There are times when I really do admire the courage of the street preachers. You know the ones. On the soap box, standing up in subways, calling people to God to repent. I wonder, “Am I supposed to do something like that here?”
“Ladies and gentlemen, Apple and tech lovers one and all, may I have your attention please…”
Then I shake my head.
Isn’t all of this in some way arrogant? To think that somehow I know what others need? Isn’t a little out of sorts to think that I (or any of us) can be first in leading others to heaven, fullness, completion, satisfaction, riches, --
Isn’t it sort of like being among the disciples in this morning’s readings, arguing about who will be first because they were the best of the disciples? Who will be #1?
It seems the desire for being number one in the first century already had its roots before we though we created the ad campaign or Sinatra sang the phrase…
And isn’t the message, the simple, humble, “unself” elevating command, the secret of living a faithful life as it always has been, as Jesus responded to the disciples jockeying for position:
If you wish to be first, you must be last. For it is in service to others, caring for other’s needs that the true heart and faithfulness are achieved. Be like the children, welcome them in my name (in words or in the quietness and actions of your heart) and you welcome the one who sent me. Welcome them and you welcome God. This is the message, the way, the path…
No matter what, love others; serve others. Even when the best you can do is to refrain from saying anything, letting go, forgiving from a distance…or being unsure of what to do. Love. Serve. Be still. And know God is.
So much of the confusion stems from the past; after what I have done how can it really be different; how can I be right with Go; maybe it’s just easier to speed up my wireless download speeds and hope for the best…
All kidding aside.
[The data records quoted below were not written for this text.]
theorem loop_ok (s : List Char) : ∀ (fuel idx : Nat) (cn : Int) (arr : List Int),
    KInv s idx cn arr →
    2 * (s.length + 1 - idx) + cn.toNat < fuel →
    (kmpLoop s fuel idx cn arr).length = s.length + 1 ∧
    (∀ j, 1 ≤ j → j ≤ s.length → (kmpLoop s fuel idx cn arr).getD j 0 = (lb s j : Int)) := by
  intro fuel
  induction fuel with
  | zero => intro idx cn arr _ h; omega
  | succ fuel ih =>
    intro idx cn arr hinv hfuel
    obtain ⟨h2, hle, hcn0, hlen, harr, hbrd, hfail⟩ := hinv
    by_cases hlt : idx < s.length + 1
    · have hi1 : idx - 1 < s.length := by omega
      have hcnlt : cn.toNat < idx - 1 := hbrd.1
      have hcnl : cn.toNat < s.length := by omega
      have hget1 : PySem.List.pyGet? s ((idx : Int) - 1) = s[idx - 1]? := by
        have e : ((idx : Int) - 1) = ((idx - 1 : Nat) : Int) := by omega
        rw [e, PySem.List.pyGet?_natCast]
      have hget2 : PySem.List.pyGet? s cn = s[cn.toNat]? := PySem.List.pyGet?_of_nonneg s hcn0
      by_cases hmatch : PySem.List.pyGet? s ((idx : Int) - 1) = PySem.List.pyGet? s cn
      · -- match branch: cn += 1; next_arr[idx] = cn; idx += 1
        have hstep : kmpLoop s (fuel + 1) idx cn arr
            = kmpLoop s fuel (idx + 1) (cn + 1) (arr.set idx (cn + 1)) := by
          rw [kmpLoop]
          simp only [hlt, hmatch, if_pos]
        have heq : s[idx - 1]? = s[cn.toNat]? := by rw [← hget1, ← hget2, hmatch]
        have hb1 : Brd s (cn.toNat + 1) idx := by
          have := (brd_ext s hi1 hcnlt).2 ⟨hbrd, heq.symm⟩
          have e : idx - 1 + 1 = idx := by omega
          rwa [e] at this
        have hlb : lb s idx = cn.toNat + 1 := by
          refine Nat.le_antisymm ?_ (lb_max s hb1)
          by_contra hgt
          rw [Nat.not_le] at hgt
          have hbl := lb_border s idx (by omega)
          have hblt := lb_lt s idx (by omega)
          have e1 : lb s idx - 1 + 1 = lb s idx := by omega
          have e2 : idx - 1 + 1 = idx := by omega
          have hx := (brd_ext s hi1 (show lb s idx - 1 < idx - 1 by omega)).1
            (by rw [e1, e2]; exact hbl)
          exact hfail (lb s idx - 1) hx.1 (by omega) hx.2
        have htn : (cn + 1).toNat = cn.toNat + 1 := by omega
        rw [hstep]
        apply ih
        · refine ⟨by omega, by omega, by omega, by simpa using hlen, ?_, ?_, ?_⟩
          · intro j hj1 hj2
            rcases Nat.lt_or_ge j idx with hj | hj
            · rw [List.getD_eq_getElem?_getD, List.getElem?_set_ne (by omega),
                  ← List.getD_eq_getElem?_getD]
              exact harr j hj1 hj
            · have hji : j = idx := by omega
              subst hji
              rw [List.getD_eq_getElem?_getD, List.getElem?_set_self (by omega)]
              simp [hlb]
              omega
          · have e : idx + 1 - 1 = idx := by omega
            rw [e, htn]
            exact hb1
          · intro b hB hgt
            rw [show idx + 1 - 1 = idx from rfl] at hB
            have := lb_max s hB
            omega
        · omega
      · by_cases hpos : cn > 0
        · -- mismatch, cn > 0: cn = next_arr[cn]
          have hstep : kmpLoop s (fuel + 1) idx cn arr
              = kmpLoop s fuel idx ((PySem.List.pyGet? arr cn).getD 0) arr := by
            rw [kmpLoop]
            simp only [hlt, hmatch, hpos, if_pos, if_false]
          have hc1 : 1 ≤ cn.toNat := by omega
          have hcarr : (PySem.List.pyGet? arr cn).getD 0 = (lb s cn.toNat : Int) := by
            rw [PySem.List.pyGet?_of_nonneg arr hcn0, ← List.getD_eq_getElem?_getD]
            exact harr cn.toNat hc1 (by omega)
          have hlbc := lb_lt s cn.toNat hc1
          have hbrd' : Brd s (lb s cn.toNat) (idx - 1) :=
            brd_trans s (lb_border s cn.toNat hc1) hbrd
          rw [hstep, hcarr]
          apply ih
          · refine ⟨h2, hle, by omega, hlen, harr, ?_, ?_⟩
            · simpa using hbrd'
            · intro b hB hgt
              simp only [Int.toNat_natCast] at hgt
              rcases Nat.lt_trichotomy b cn.toNat with hb | hb | hb
              · exfalso
                have := lb_max s (brd_down s hB hbrd hb)
                omega
              · subst hb
                intro hcontra
                exact hmatch (by rw [hget1, hget2, hcontra])
              · exact hfail b hB hb
          · simp only [Int.toNat_natCast]
            omega
        · -- mismatch, cn = 0: next_arr[idx] = 0; idx += 1
          have hcz : cn = 0 := by omega
          subst hcz
          have hstep : kmpLoop s (fuel + 1) idx 0 arr
              = kmpLoop s fuel (idx + 1) 0 (arr.set idx 0) := by
            rw [kmpLoop]
            simp only [hlt, hmatch, if_pos, if_false]
            norm_num
          have hlb0 : lb s idx = 0 := by
            by_contra hne
            have hb1 : 1 ≤ lb s idx := by omega
            have hbl := lb_border s idx (by omega)
            have hblt := lb_lt s idx (by omega)
            have e1 : lb s idx - 1 + 1 = lb s idx := by omega
            have e2 : idx - 1 + 1 = idx := by omega
            have hx := (brd_ext s hi1 (show lb s idx - 1 < idx - 1 by omega)).1
              (by rw [e1, e2]; exact hbl)
            rcases Nat.eq_zero_or_pos (lb s idx - 1) with hz | hz
            · rw [hz] at hx
              exact hmatch (by rw [hget1, hget2]; simpa using hx.2.symm)
            · exact hfail (lb s idx - 1) hx.1 (by simpa using hz) hx.2
          rw [hstep]
          apply ih
          · refine ⟨by omega, by omega, le_refl 0, by simpa using hlen, ?_, ?_, ?_⟩
            · intro j hj1 hj2
              rcases Nat.lt_or_ge j idx with hj | hj
              · rw [List.getD_eq_getElem?_getD, List.getElem?_set_ne (by omega),
                    ← List.getD_eq_getElem?_getD]
                exact harr j hj1 hj
              · have hji : j = idx := by omega
                subst hji
                rw [List.getD_eq_getElem?_getD, List.getElem?_set_self (by omega)]
                simp [hlb0]
            · have e : idx + 1 - 1 = idx := by omega
              rw [e]
              exact brd_zero s idx (by omega)
            · intro b hB hgt
              rw [show idx + 1 - 1 = idx from rfl] at hB
              have := lb_max s hB
              omega
          · omega
    · have hstep : kmpLoop s (fuel + 1) idx cn arr = arr := by
        rw [kmpLoop]
        simp only [hlt, if_false]
      rw [hstep]
      exact ⟨hlen, fun j hj1 hj2 => harr j hj1 (by omega)⟩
What am I supposed to do? How do I get over the mistakes I’ve made, the times I’ve come up short, not taken the actions I’ve needed to help others or myself, been confused about when love and tough love are or aren’t, used the words I wished I hadn’t or kept silent the words I wished I had spoken…weren’t said.
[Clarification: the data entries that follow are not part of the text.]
-- pv_equiv track=rewrite | github.com/hetica/bentools | modules/overlap_dekupl_stringtie/overlap_dekupl_stringtie.py | getChromList
-- ===== SOURCE A (Python) =====
-- def getChromList(chr_list):
--     digit = []
--     alpha = []
--     for i, v in enumerate(chr_list):
--         if v.isdigit():
--             digit.append(v)
--         else:
--             alpha.append(v)
--     digit.sort(key=int)
--     alpha.sort(key=str)
--     return digit + alpha
-- ===== SOURCE B (Python) =====
-- def getChromList(chr_list):
--     return sorted(chr_list, key=lambda v: (0, int(v), "") if v.isdigit() else (1, 0, v))
-- ===== Notes on version B (the rewrite author's own statement) =====
-- stated objective: simpler
-- what changed: Replaced the explicit index/partition loop plus two separate sorts and a concatenation with a single stable sorted() call whose composite group-tagged key (0,int(v),"") / (1,0,v) orders numeric labels first by value, then alpha labels by string.
import Mathlib
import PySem

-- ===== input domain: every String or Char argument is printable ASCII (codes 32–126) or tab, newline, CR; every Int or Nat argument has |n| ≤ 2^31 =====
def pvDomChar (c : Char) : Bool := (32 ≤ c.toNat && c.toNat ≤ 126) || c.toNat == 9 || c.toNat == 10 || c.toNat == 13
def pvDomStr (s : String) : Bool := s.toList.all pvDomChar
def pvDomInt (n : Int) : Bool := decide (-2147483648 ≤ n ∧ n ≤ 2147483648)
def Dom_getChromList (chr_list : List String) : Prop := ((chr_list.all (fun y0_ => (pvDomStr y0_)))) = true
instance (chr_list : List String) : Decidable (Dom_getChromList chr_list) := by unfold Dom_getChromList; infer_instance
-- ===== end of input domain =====

-- B replaces A's partition loop plus two separate sorts and a concatenation by ONE stable sort
-- with a composite group-tagged key (simpler: one pass, no partition, no concatenation).

-- ===== PORT A =====
-- key=int on the digit bucket: every element there is all-digits, so int(v) = (ofStr? v).getD 0 exactly
def getChromList (chr_list : List String) : List String :=
  let st := (PySem.List.enumerate chr_list 0).foldl
    (fun (acc : List String × List String) iv =>
      if PySem.Str.strIsdigit iv.2 then (acc.1 ++ [iv.2], acc.2) else (acc.1, acc.2 ++ [iv.2]))
    ([], [])
  let digit := PySem.List.sorted st.1 (fun v => (PySem.Int.ofStr? v).getD 0)
  let alpha := PySem.List.sorted st.2 (fun v => v)
  digit ++ alpha

-- ===== PORT B =====
-- Source B's composite tuple key (0, int(v), "") / (1, 0, v), compared lexicographically as Python
-- compares tuples (the components written out explicitly, as PYSEM.md prescribes for tuple keys)
def pyKeyLt (a b : String) : Bool :=
  if PySem.Str.strIsdigit a then
    if PySem.Str.strIsdigit b then
      decide ((PySem.Int.ofStr? a).getD 0 < (PySem.Int.ofStr? b).getD 0)
    else true
  else
    if PySem.Str.strIsdigit b then false
    else decide (a < b)

-- sorted(chr_list, key=…) as its stable-insertion fold (PySem.List.sorted_eq_foldl_insertBy)
def getChromList_alt (chr_list : List String) : List String :=
  chr_list.foldl (fun acc x => PySem.List.insertBy pyKeyLt x acc) []

-- ===== PRECONDITION & SPEC =====
def Spec_getChromList (chr_list : List String) (out : List String) : Prop := out = getChromList_alt chr_list
instance (chr_list : List String) (out : List String) : Decidable (Spec_getChromList chr_list out) := by unfold Spec_getChromList; infer_instance

-- ===== CLAIM (what is proved, stated in full; the proofs are below) =====
def Claim_equal_getChromList : Prop := ∀ (chr_list : List String), Dom_getChromList chr_list → Spec_getChromList chr_list (getChromList chr_list)

-- ===== LEMMAS AND PROOFS =====

theorem insertBy_congr {α : Type} (f g : α → α → Bool) (x : α) (ys : List α)
    (h : ∀ y ∈ ys, f x y = g x y) :
    PySem.List.insertBy f x ys = PySem.List.insertBy g x ys := by
  induction ys with
  | nil => rfl
  | cons y ys ih =>
    simp only [PySem.List.insertBy]
    rw [h y (List.mem_cons_self)]
    split
    · rfl
    · rw [ih (fun z hz => h z (List.mem_cons_of_mem _ hz))]

theorem foldl_insertBy_congr {α : Type} (f g : α → α → Bool) (S : List α)
    (hc : ∀ a ∈ S, ∀ b ∈ S, f a b = g a b) :
    ∀ (xs acc : List α), xs ⊆ S → acc ⊆ S →
      xs.foldl (fun acc x => PySem.List.insertBy f x acc) acc
        = xs.foldl (fun acc x => PySem.List.insertBy g x acc) acc := by
  intro xs
  induction xs with
  | nil => intro acc _ _; rfl
  | cons x xs ih =>
    intro acc hxs hacc
    have hxS : x ∈ S := hxs List.mem_cons_self
    have hxs' : xs ⊆ S := fun a ha => hxs (List.mem_cons_of_mem _ ha)
    simp only [List.foldl_cons]
    rw [insertBy_congr f g x acc (fun y hy => hc x hxS y (hacc hy))]
    exact ih _ hxs' (fun a ha => by
      rcases (PySem.List.mem_insertBy _ _ _ _).1 ha with h | h
      · exact h ▸ hxS
      · exact hacc h)

theorem insertBy_append_all_true {α : Type} (f : α → α → Bool) (x : α) (ys zs : List α)
    (h : ∀ z ∈ zs, f x z = true) :
    PySem.List.insertBy f x (ys ++ zs) = PySem.List.insertBy f x ys ++ zs := by
  induction ys with
  | nil =>
    cases zs with
    | nil => rfl
    | cons z zs =>
      simp only [List.nil_append, PySem.List.insertBy, h z List.mem_cons_self, if_true,
        List.singleton_append]
  | cons y ys ih =>
    simp only [List.cons_append, PySem.List.insertBy]
    split <;> simp [ih]

theorem insertBy_append_all_false {α : Type} (f : α → α → Bool) (x : α) (ys zs : List α)
    (h : ∀ y ∈ ys, f x y = false) :
    PySem.List.insertBy f x (ys ++ zs) = ys ++ PySem.List.insertBy f x zs := by
  induction ys with
  | nil => rfl
  | cons y ys ih =>
    simp only [List.cons_append, PySem.List.insertBy, h y List.mem_cons_self]
    simp [ih (fun z hz => h z (List.mem_cons_of_mem _ hz))]

theorem foldl_insertBy_partition {α : Type} (p : α → Bool) (f : α → α → Bool)
    (hK : ∀ a b, p a = true → p b = false → f a b = true ∧ f b a = false) :
    ∀ (xs A0 A1 : List α), (∀ a ∈ A0, p a = true) → (∀ a ∈ A1, p a = false) →
      xs.foldl (fun acc x => PySem.List.insertBy f x acc) (A0 ++ A1)
        = (xs.filter p).foldl (fun acc x => PySem.List.insertBy f x acc) A0
          ++ (xs.filter (fun a => !p a)).foldl (fun acc x => PySem.List.insertBy f x acc) A1 := by
  intro xs
  induction xs with
  | nil => intro A0 A1 _ _; rfl
  | cons x xs ih =>
    intro A0 A1 h0 h1
    simp only [List.foldl_cons, List.filter_cons]
    by_cases hp : p x = true
    · rw [insertBy_append_all_true f x A0 A1 (fun z hz => (hK x z hp (h1 z hz)).1)]
      simp only [hp, if_true, Bool.not_true, List.foldl_cons]
      exact ih _ A1 (fun a ha => by
        rcases (PySem.List.mem_insertBy _ _ _ _).1 ha with h | h
        · exact h ▸ hp
        · exact h0 a h) h1
    · have hp' : p x = false := by revert hp; cases p x <;> simp
      rw [insertBy_append_all_false f x A0 A1 (fun y hy => (hK y x (h0 y hy) hp').2)]
      simp only [hp', Bool.not_false, if_true, List.foldl_cons]
      exact ih A0 _ h0 (fun a ha => by
        rcases (PySem.List.mem_insertBy _ _ _ _).1 ha with h | h
        · exact h ▸ hp'
        · exact h1 a h)

-- A's enumerate-loop is the (filter p, filter !p) partition
theorem enum_partition (p : String → Bool) :
    ∀ (xs : List String) (s : Int) (acc : List String × List String),
      (PySem.List.enumerate xs s).foldl
        (fun (acc : List String × List String) iv =>
          if p iv.2 then (acc.1 ++ [iv.2], acc.2) else (acc.1, acc.2 ++ [iv.2])) acc
      = (acc.1 ++ xs.filter p, acc.2 ++ xs.filter (fun v => !p v)) := by
  intro xs
  induction xs with
  | nil => intro s acc; simp [PySem.List.enumerate_nil]
  | cons x xs ih =>
    intro s acc
    rw [PySem.List.enumerate_cons]
    simp only [List.foldl_cons, List.filter_cons]
    by_cases hp : p x = true
    · simp [hp, ih (s+1)]
    · have hp' : p x = false := by revert hp; cases p x <;> simp
      simp [hp', ih (s+1)]

-- the composite comparator, per group
theorem pyKeyLt_digit (a b : String)
    (ha : PySem.Str.strIsdigit a = true) (hb : PySem.Str.strIsdigit b = true) :
    pyKeyLt a b = decide ((PySem.Int.ofStr? a).getD 0 < (PySem.Int.ofStr? b).getD 0) := by
  simp only [PySem.Str.strIsdigit] at ha hb
  simp [pyKeyLt, ha, hb]

theorem pyKeyLt_alpha (a b : String)
    (ha : PySem.Str.strIsdigit a = false) (hb : PySem.Str.strIsdigit b = false) :
    pyKeyLt a b = decide (a < b) := by
  simp only [PySem.Str.strIsdigit] at ha hb
  simp [pyKeyLt, ha, hb, String.lt_iff_toList_lt]

theorem pyKeyLt_group (a b : String)
    (ha : PySem.Str.strIsdigit a = true) (hb : PySem.Str.strIsdigit b = false) :
    pyKeyLt a b = true ∧ pyKeyLt b a = false := by
  simp only [PySem.Str.strIsdigit] at ha hb
  constructor <;> simp [pyKeyLt, ha, hb]

-- ===== VERDICT (by name: the statement is the Claim_ definition above) =====
theorem getChromList_spec : Claim_equal_getChromList := by
  intro chr_list _
  unfold Spec_getChromList getChromList getChromList_alt
  rw [enum_partition PySem.Str.strIsdigit chr_list 0 ([], [])]
  simp only [List.nil_append]
  have hsplit := foldl_insertBy_partition PySem.Str.strIsdigit pyKeyLt
    (fun a b ha hb => pyKeyLt_group a b ha hb) chr_list [] []
    (by simp) (by simp)
  simp only [List.nil_append] at hsplit
  rw [hsplit]
  congr 1
  · rw [PySem.List.sorted_eq_foldl_insertBy]
    exact (foldl_insertBy_congr pyKeyLt
      (fun a b => decide ((PySem.Int.ofStr? a).getD 0 < (PySem.Int.ofStr? b).getD 0))
      (chr_list.filter PySem.Str.strIsdigit)
      (fun a ha b hb => pyKeyLt_digit a b
        (by simpa using (List.mem_filter.1 ha).2) (by simpa using (List.mem_filter.1 hb).2))
      _ [] (fun a ha => ha) (by simp)).symm
  · rw [PySem.List.sorted_eq_foldl_insertBy]
    exact (foldl_insertBy_congr pyKeyLt (fun a b => decide (a < b))
      (chr_list.filter (fun a => !PySem.Str.strIsdigit a))
      (fun a ha b hb => pyKeyLt_alpha a b
        (by simpa using (List.mem_filter.1 ha).2) (by simpa using (List.mem_filter.1 hb).2))
      _ [] (fun a ha => ha) (by simp)).symm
On this eve of Yom Kippur, the holiest day in the year for our Jewish sisters and brothers, the day on which Jews see themselves as closest to God and the quintessence of their own souls. Let us do the same.
Let us also pray the prayer of Yom Kippur asking for forgiveness and purification, being cleansed of our sins – those things that distance us from God.
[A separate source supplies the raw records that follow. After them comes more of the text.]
-- B replaces A's per-start diagonal walks with a per-direction rolling DP over rows
-- (alternating-run lengths), deriving the segment endpoint arithmetically (objective: alternative).

-- ===== PORT A =====
-- matrix[x][y] (exact whenever 0 ≤ x < len matrix and 0 ≤ y < len (matrix[x]))
def mgetA (matrix : List (List Int)) (x y : Int) : Int :=
  PySem.List.pyGetD (PySem.List.pyGetD matrix x []) y 0

def expectedA (len : Int) : Int :=
  if len = 0 then 1 else if PySem.Int.mod len 2 = 1 then 2 else 0

-- the inner while loop of A; fuel (rows+1) is enough since x moves by ±1 inside [0, rows)
def loopA (matrix : List (List Int)) (rows cols dr dc : Int) :
    Nat → Int → Int → Int → Int → Int → Int × Int × Int
  | 0, _, _, len, lx, ly => (len, lx, ly)
  | Nat.succ f, x, y, len, lx, ly =>
    if 0 ≤ x ∧ x < rows ∧ 0 ≤ y ∧ y < cols then
      if mgetA matrix x y ≠ expectedA len then (len, lx, ly)
      else loopA matrix rows cols dr dc f (x + dr) (y + dc) (len + 1) x y
    else (len, lx, ly)

def solution (matrix : List (List Int)) : Int :=
  if matrix = [] ∨ matrix.headI = [] then 0
  else
    let rows : Int := matrix.length
    let cols : Int := matrix.headI.length
    let directions : List (Int × Int) := [(-1, -1), (-1, 1), (1, -1), (1, 1)]
    (PySem.List.pyRange 0 rows 1).foldl (fun best r =>
      (PySem.List.pyRange 0 cols 1).foldl (fun best c =>
        if mgetA matrix r c ≠ 1 then best
        else directions.foldl (fun best d =>
          let res := loopA matrix rows cols d.1 d.2 (rows.toNat + 1) r c 0 r c
          if res.2.1 = 0 ∨ res.2.1 = rows - 1 ∨ res.2.2 = 0 ∨ res.2.2 = cols - 1 then
            max best res.1
          else best) best) best) 0

-- ===== PORT B =====
-- curg.append(1 + ph if v == 2 else 0)
def gval (C dc : Int) (row prevh : List Int) (c : Int) : Int :=
  if PySem.List.pyGetD row c 0 = 2 then
    1 + (if 0 ≤ c + dc ∧ c + dc < C then PySem.List.pyGetD prevh (c + dc) 0 else 0)
  else 0

-- curh.append(1 + pg if v == 0 else 0)
def hval (C dc : Int) (row prevg : List Int) (c : Int) : Int :=
  if PySem.List.pyGetD row c 0 = 0 then
    1 + (if 0 ≤ c + dc ∧ c + dc < C then PySem.List.pyGetD prevg (c + dc) 0 else 0)
  else 0

-- body of `for c in range(C)`: state = (curg, curh, best)
def stepC (R C r dr dc : Int) (row prevg prevh : List Int)
    (st : List Int × List Int × Int) (c : Int) : List Int × List Int × Int :=
  let v := PySem.List.pyGetD row c 0
  let pg := if 0 ≤ c + dc ∧ c + dc < C then PySem.List.pyGetD prevg (c + dc) 0 else 0
  let b :=
    if v = 1 then
      let L := 1 + pg
      if r + (L - 1) * dr = 0 ∨ r + (L - 1) * dr = R - 1 ∨
         c + (L - 1) * dc = 0 ∨ c + (L - 1) * dc = C - 1 then max st.2.2 L
      else st.2.2
    else st.2.2
  (st.1 ++ [gval C dc row prevh c], st.2.1 ++ [hval C dc row prevg c], b)

-- body of `for r in order`: state = (prevg, prevh, best)
def stepR (matrix : List (List Int)) (R C dr dc : Int)
    (st : List Int × List Int × Int) (r : Int) : List Int × List Int × Int :=
  let row := PySem.List.pyGetD matrix r []
  (PySem.List.pyRange 0 C 1).foldl (stepC R C r dr dc row st.1 st.2.1) ([], [], st.2.2)

def solution_alt (matrix : List (List Int)) : Int :=
  if matrix = [] ∨ matrix.headI = [] then 0
  else
    let R : Int := matrix.length
    let C : Int := matrix.headI.length
    ([(-1, -1), (-1, 1), (1, -1), (1, 1)] : List (Int × Int)).foldl (fun best d =>
      let ord := if d.1 = 1 then PySem.List.pyRange (R - 1) (-1) (-1)
                 else PySem.List.pyRange 0 R 1
      (ord.foldl (stepR matrix R C d.1 d.2)
        (List.replicate C.toNat 0, List.replicate C.toNat 0, best)).2.2) 0

-- ===== PRECONDITION & SPEC =====
-- A raises IndexError exactly when some row is shorter than the first row (its cell scan
-- touches every column index below len(matrix[0])); Pre_ excludes exactly those inputs.
def Pre_solution (matrix : List (List Int)) : Prop :=
  ∀ row ∈ matrix, matrix.headI.length ≤ row.length
instance (matrix : List (List Int)) : Decidable (Pre_solution matrix) := by
  unfold Pre_solution; infer_instance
Let us be like little children, washed of all we never needed to know or carry, and somehow let us be content with acceptance – acceptance of our limitations and the unlimited presence of God’s love in our lives.
Let us have no need to orchestrate events, but remember who the great conductor is and follow; listen as directed from the ancient and opening prayer of the Torah - Shema Ysrael
Hear O Israel, the Lord is our God, the Lord is One
And as instructed by Jesus when questioned about what was the most important commandment of all:
To love God with all your heart, all your soul, and all your might and to love one another as you love yourselves.
And in so doing, in so remembering, we will know the one who has sent us all…and there’s a good chance that heaven or hell, tsunami or technology will not dissuade us from loving and serving one another – and for that being enough. Really enough. Welcoming the teachings of Jesus, being childlike, and, in so doing, welcoming the One who created us all. Could it really be that simple? Could it be? Could it?